Flaws in the technology – The distributed ledger or blockchain technology that underpins the coins or tokens is still largely untested. There may be flaws in the code or programs that are used to create, transfer or store the coins or tokens. Investors may not be able to access or control their coins or tokens, or the coins or tokens may be stolen, e.g., in case of a hack. More generally, the technology may not function quickly and securely, e.g. during peaks of activity.

ESMA Warns Participating ICO Firms

ESMA50-157-828 is decidedly more stern in its tone. Issued the same day, it urges firms “to meet relevant regulatory requirements.” In a cat-and-mouse, near Orwellian turn of phrase, they argue, “If their activities constitute a regulated activity, firms have to comply with the relevant legislation and any failure to comply with the applicable rules would constitute a breach.”

This might be very difficult for firms to ascertain, especially when the very same body refers to them as “unregulated.” Keen readers might ask, are such offerings regulated or not?

Some clarification might be had in the following: “where the coins or tokens qualify as
financial instruments it is likely that the firms involved in ICOs conduct regulated investment activities, such as placing, dealing in or advising on financial instruments or managing or marketing collective investment schemes,” the body details. These too seem rather broad and vague.

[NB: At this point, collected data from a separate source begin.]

-- pv_equiv track=rewrite | github.com/martingerlach/physicists-papers-on-natural-language | code_paperpile.py | cleanup_author
-- ===== SOURCE A (Python) =====
-- def cleanup_author(s):
--     """Clean up and format author names.
--
--     cleanup_author(str) -> str
--     """
--
-- #     dictionary = {'\\"a': '&auml;', '\\"A': '&Auml;', '\\"e': '&euml;',
-- #     '\\"E': '&Euml;', '\\"i': '&iuml;', '\\"I': '&Iuml;', '\\"o': '&ouml;',
-- #     '\\"O': '&Ouml;', '\\"u': '&uuml;', '\\"U': '&Uuml;', "\\'a": '&aacute;',
-- #     "\\'A": '&Aacute;', "\\'e": '&eacute;', "\\'i": '&iacute;',
-- #     "\\'I": '&Iacute;', "\\'E": '&Eacute;', "\\'o": '&oacute;',
-- #     "\\'O": '&Oacute;', "\\'u": '&uacute;', "\\'U": '&Uacute;',
-- #     '\\~n': '&ntilde;', '\\~N': '&Ntilde;', '\\~a': '&atilde;',
-- #     '\\~A': '&Atilde;', '\\~o': '&otilde;', '\\~O': '&Otilde;',
-- #     '.': ' ', "\\'\\": '', '{': '', '}': '', ' And ': ' and '}
--     dictionary = {'\\"{a}': '&auml;', '\\"{A}': '&Auml;', '\\"{e}': '&euml;',
--     '\\"{E}': '&Euml;', '\\"{i}': '&iuml;', '\\"{I}': '&Iuml;', '\\"{o}': '&ouml;',
--     '\\"{O}': '&Ouml;', '\\"{u}': '&uuml;', '\\"{U}': '&Uuml;', "\\'{a}": '&aacute;',
--     "\\'{A}": "&Aacute;", "\\'{e}": '&eacute;', "\\'{i}": '&iacute;', "\\'{\i}": '&iacute;',
--     "\\'{I}": '&Iacute;', "\\'{E}": '&Eacute;', "\\'{o}": '&oacute;',
--     "\\'{O}": '&Oacute;', "\\'{u}": '&uacute;', "\\'{U}": '&Uacute;',
--     '\\~{n}': '&ntilde;','\\~{N}': '&Ntilde',  '\\~{a}': '&atilde;',
--     '\\~{A}': '&Atilde;', '\\~{o}': '&otilde;', '\\~{O}': '&Otilde;',
--     "\\'{c}": '&#263;', "\\'{C}":'&#262;',
--     "\\c{c}" :'&ccedil;',"\\c{C}" :'&Ccedil;',
--     '.': ' ', "\\'\\": '',  ' And ': ' and ',
--     "\xe2\x80\x99" : "'"}#','{': '', '}': '',
--
--     dictionary_2 = {'{': '', '}': '',"\\":""}#second dict so that temp order
--
--     for k, v in dictionary.items():
-- #         print k,v
--         s = s.replace(k, v)
--
--     for k, v in dictionary_2.items():
-- #         print k,v
--         s = s.replace(k, v)
--
--
--     names = s.split(' and ')
--     s = ''
--     for i in range(len(names)):
--         sur, sep, fore = names[i].partition(',')
--         fore_=''
--         for n in fore.split(' '):
--             try:
--                 if n[0]=='&':
--                     fore_+= n[:n.index(';')]
--                 else:
--                     fore_+= n[0].upper()
--             except IndexError:
--                 pass
-- #         names[i] = fore+' '+sur
--         name_ = fore_+' '+sur
--         if i == 0:
--             s += name_
--         elif i < len(names) - 1:
--             s += ', '+name_
--         elif i==len(names)-1 and len(names)==2:
--             s += ' and '+name_
--         else:
--             s += ', and '+name_
--
--
-- #     before, sep, after = s.rpartition(' and ')
-- #     before = before.replace(' and ', ', ')
-- #     s = before + sep + after
--
--     return s
-- ===== SOURCE B (Python) =====
-- _D1 = {'\\"{a}': '&auml;', '\\"{A}': '&Auml;', '\\"{e}': '&euml;',
--     '\\"{E}': '&Euml;', '\\"{i}': '&iuml;', '\\"{I}': '&Iuml;', '\\"{o}': '&ouml;',
--     '\\"{O}': '&Ouml;', '\\"{u}': '&uuml;', '\\"{U}': '&Uuml;', "\\'{a}": '&aacute;',
--     "\\'{A}": "&Aacute;", "\\'{e}": '&eacute;', "\\'{i}": '&iacute;', "\\'{\i}": '&iacute;',
--     "\\'{I}": '&Iacute;', "\\'{E}": '&Eacute;', "\\'{o}": '&oacute;',
--     "\\'{O}": '&Oacute;', "\\'{u}": '&uacute;', "\\'{U}": '&Uacute;',
--     '\\~{n}': '&ntilde;', '\\~{N}': '&Ntilde', '\\~{a}': '&atilde;',
--     '\\~{A}': '&Atilde;', '\\~{o}': '&otilde;', '\\~{O}': '&Otilde;',
--     "\\'{c}": '&#263;', "\\'{C}": '&#262;',
--     "\\c{c}": '&ccedil;', "\\c{C}": '&Ccedil;',
--     '.': ' ', "\\'\\": '', ' And ': ' and ',
--     "\xe2\x80\x99": "'"}
--
-- _D2 = {'{': '', '}': '', "\\": ""}
--
--
-- def _initials(fore):
--     # one index-driven scan over fore: skip spaces, take each token's initial in place
--     out = []
--     i, m = 0, len(fore)
--     while i < m:
--         if fore[i] == ' ':
--             i += 1
--             continue
--         j = i
--         while j < m and fore[j] != ' ':
--             j += 1
--         tok = fore[i:j]
--         if tok[0] == '&':
--             out.append(tok[:tok.index(';')])
--         else:
--             out.append(tok[0].upper())
--         i = j
--     return ''.join(out)
--
--
-- def _format(name):
--     # find the first comma by scanning; no comma means an empty forename part
--     for k, ch in enumerate(name):
--         if ch == ',':
--             return _initials(name[k + 1:]) + ' ' + name[:k]
--     return ' ' + name
--
--
-- def cleanup_author(s):
--     for k, v in _D1.items():
--         s = s.replace(k, v)
--     for k, v in _D2.items():
--         s = s.replace(k, v)
--
--     fs = [_format(n) for n in s.split(' and ')]
--     if len(fs) == 1:
--         return fs[0]
--     if len(fs) == 2:
--         return fs[0] + ' and ' + fs[1]
--     # three or more: assemble back-to-front
--     out = ', and ' + fs[-1]
--     for f in reversed(fs[1:-1]):
--         out = ', ' + f + out
--     return fs[0] + out
-- ===== Notes on version B (the rewrite author's own statement) =====
-- stated objective: alternative
-- what changed: B keeps the two replacement phases but reworks the formatting: initials come from one index-driven character scan over the forename (instead of split-on-space plus a per-token loop with IndexError handling), the surname/forename split is a forward scan for the first comma (instead of partition), and for three or more names the output is assembled back-to-front from the last name (instead of A's single interleaved format-and-join loop over range(len(names))).
import Mathlib
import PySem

The memorandum then sets out some basic guidelines for firms. A prospectus is urged among start-ups in the field, containing “necessary information which is material to an investor for making an informed assessment of the facts and that the information shall be presented in an easily analysable and comprehensible form,” ESMA advises.

It continues in this manner, imploring firms to also be transparent in their organizational dealings and structure along with complying with anti-money laundering regulations. “Firms have an obligation to report any suspicious activity and to co-operate with any investigations by relevant public authorities,” they say.